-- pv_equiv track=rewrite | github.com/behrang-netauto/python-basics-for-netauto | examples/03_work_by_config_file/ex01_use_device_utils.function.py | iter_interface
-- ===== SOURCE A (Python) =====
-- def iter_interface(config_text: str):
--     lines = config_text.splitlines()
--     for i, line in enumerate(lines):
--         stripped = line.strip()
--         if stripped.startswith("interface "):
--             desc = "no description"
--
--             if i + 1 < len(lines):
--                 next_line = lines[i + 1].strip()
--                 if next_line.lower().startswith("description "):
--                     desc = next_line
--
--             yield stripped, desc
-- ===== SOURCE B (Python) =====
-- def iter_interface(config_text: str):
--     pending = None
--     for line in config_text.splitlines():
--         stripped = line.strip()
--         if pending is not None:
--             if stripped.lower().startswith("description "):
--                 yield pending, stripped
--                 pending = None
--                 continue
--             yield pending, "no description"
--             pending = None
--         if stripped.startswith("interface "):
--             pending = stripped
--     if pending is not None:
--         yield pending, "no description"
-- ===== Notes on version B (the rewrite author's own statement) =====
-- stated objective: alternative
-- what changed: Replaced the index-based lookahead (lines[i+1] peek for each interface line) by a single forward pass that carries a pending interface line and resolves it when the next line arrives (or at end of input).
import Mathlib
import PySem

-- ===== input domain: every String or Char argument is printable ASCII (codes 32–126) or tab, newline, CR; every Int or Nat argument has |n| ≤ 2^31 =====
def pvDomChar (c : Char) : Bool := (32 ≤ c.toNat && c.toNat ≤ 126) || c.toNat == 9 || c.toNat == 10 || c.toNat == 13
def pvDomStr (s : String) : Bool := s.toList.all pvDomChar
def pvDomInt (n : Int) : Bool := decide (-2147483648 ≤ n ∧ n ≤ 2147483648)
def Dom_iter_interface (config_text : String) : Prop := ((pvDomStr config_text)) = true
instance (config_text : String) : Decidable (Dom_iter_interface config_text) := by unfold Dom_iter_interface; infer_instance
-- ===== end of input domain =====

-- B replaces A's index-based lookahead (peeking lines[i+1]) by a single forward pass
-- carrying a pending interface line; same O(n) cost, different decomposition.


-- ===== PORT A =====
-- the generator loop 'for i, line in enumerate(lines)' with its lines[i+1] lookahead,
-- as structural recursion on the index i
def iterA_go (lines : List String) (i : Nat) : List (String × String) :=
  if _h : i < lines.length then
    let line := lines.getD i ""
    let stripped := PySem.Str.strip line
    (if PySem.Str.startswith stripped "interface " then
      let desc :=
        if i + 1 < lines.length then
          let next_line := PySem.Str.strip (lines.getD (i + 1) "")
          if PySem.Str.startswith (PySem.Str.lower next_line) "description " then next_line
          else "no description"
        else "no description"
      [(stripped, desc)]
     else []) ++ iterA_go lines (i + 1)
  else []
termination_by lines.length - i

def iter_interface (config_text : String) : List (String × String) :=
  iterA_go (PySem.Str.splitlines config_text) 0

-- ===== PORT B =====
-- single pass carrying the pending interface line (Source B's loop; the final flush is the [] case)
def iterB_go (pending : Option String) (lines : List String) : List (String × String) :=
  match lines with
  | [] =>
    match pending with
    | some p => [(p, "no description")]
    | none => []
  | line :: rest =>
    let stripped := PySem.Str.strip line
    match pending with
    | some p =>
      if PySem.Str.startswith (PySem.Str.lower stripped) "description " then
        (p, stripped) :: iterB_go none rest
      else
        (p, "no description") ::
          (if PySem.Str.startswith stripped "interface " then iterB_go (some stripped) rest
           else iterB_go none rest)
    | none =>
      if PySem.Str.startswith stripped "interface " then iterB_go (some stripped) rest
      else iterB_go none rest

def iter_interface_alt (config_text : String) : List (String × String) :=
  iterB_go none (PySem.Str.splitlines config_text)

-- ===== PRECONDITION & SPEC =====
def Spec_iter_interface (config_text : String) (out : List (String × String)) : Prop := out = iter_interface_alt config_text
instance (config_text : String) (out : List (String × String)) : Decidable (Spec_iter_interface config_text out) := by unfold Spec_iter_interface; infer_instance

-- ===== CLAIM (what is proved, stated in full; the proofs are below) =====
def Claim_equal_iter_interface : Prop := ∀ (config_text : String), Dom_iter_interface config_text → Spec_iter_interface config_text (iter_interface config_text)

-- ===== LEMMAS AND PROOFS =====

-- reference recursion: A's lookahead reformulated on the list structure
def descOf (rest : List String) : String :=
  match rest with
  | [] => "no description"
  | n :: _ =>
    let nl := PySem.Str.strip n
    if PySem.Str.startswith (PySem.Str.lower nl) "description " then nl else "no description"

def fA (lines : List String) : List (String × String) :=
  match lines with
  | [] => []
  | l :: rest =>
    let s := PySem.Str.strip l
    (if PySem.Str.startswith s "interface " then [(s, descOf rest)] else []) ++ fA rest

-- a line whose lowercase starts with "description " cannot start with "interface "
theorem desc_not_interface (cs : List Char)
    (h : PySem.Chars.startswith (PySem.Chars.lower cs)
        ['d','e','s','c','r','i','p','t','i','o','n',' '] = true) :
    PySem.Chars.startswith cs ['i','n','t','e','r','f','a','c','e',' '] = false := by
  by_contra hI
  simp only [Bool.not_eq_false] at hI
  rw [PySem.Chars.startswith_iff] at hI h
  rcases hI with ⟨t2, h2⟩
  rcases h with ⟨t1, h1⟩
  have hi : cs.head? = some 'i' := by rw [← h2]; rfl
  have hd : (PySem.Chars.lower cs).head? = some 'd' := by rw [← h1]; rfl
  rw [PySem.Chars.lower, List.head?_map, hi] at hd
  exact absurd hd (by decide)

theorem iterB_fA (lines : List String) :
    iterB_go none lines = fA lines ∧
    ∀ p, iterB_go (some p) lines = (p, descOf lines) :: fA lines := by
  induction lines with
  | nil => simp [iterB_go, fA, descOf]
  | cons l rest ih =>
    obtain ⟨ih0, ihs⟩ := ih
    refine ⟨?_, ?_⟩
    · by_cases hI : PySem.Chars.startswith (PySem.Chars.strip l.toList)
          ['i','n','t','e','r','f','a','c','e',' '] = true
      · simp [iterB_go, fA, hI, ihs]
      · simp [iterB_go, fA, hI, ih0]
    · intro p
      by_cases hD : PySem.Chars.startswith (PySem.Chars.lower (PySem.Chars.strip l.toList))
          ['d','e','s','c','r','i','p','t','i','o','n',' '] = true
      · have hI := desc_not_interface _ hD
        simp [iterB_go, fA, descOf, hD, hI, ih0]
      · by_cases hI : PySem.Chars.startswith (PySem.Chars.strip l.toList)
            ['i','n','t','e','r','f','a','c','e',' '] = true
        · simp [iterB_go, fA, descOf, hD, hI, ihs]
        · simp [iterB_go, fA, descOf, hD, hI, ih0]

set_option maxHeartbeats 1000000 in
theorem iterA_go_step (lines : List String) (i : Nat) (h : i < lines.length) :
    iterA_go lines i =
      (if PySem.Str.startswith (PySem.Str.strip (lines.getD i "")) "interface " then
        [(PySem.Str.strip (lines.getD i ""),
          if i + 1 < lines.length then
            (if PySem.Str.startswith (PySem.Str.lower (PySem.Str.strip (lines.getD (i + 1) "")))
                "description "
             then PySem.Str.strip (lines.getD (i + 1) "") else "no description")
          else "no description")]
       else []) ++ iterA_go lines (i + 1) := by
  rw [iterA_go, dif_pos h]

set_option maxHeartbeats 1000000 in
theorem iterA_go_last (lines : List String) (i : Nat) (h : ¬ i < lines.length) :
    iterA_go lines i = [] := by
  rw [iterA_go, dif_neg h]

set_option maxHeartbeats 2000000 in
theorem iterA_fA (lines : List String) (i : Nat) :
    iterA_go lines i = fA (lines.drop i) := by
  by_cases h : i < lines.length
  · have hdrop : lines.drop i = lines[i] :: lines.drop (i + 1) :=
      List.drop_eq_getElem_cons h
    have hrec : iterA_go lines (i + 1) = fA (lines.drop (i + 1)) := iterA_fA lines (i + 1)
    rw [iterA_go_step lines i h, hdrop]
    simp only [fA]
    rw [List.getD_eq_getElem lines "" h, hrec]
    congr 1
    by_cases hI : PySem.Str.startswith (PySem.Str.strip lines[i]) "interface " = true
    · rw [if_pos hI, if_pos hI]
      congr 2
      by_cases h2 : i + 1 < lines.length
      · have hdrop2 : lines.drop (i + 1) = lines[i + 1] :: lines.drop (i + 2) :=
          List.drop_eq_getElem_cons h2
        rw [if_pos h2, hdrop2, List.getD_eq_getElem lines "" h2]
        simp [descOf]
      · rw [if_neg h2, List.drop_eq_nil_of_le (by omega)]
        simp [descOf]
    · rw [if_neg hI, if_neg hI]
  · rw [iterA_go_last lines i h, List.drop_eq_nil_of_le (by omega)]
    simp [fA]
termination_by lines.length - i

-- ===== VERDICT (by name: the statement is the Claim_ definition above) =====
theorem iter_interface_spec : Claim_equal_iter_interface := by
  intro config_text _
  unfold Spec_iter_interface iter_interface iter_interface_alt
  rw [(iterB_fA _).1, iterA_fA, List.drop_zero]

========================================

**Work item**
Out of the material above, output word for word the line with "have hi : cs.head?", the line with "theorem iterB_fA (lines", and all lines between them, with nothing else.

**Task solution**
  have hi : cs.head? = some 'i' := by rw [← h2]; rfl
  have hd : (PySem.Chars.lower cs).head? = some 'd' := by rw [← h1]; rfl
  rw [PySem.Chars.lower, List.head?_map, hi] at hd
  exact absurd hd (by decide)

theorem iterB_fA (lines : List String) :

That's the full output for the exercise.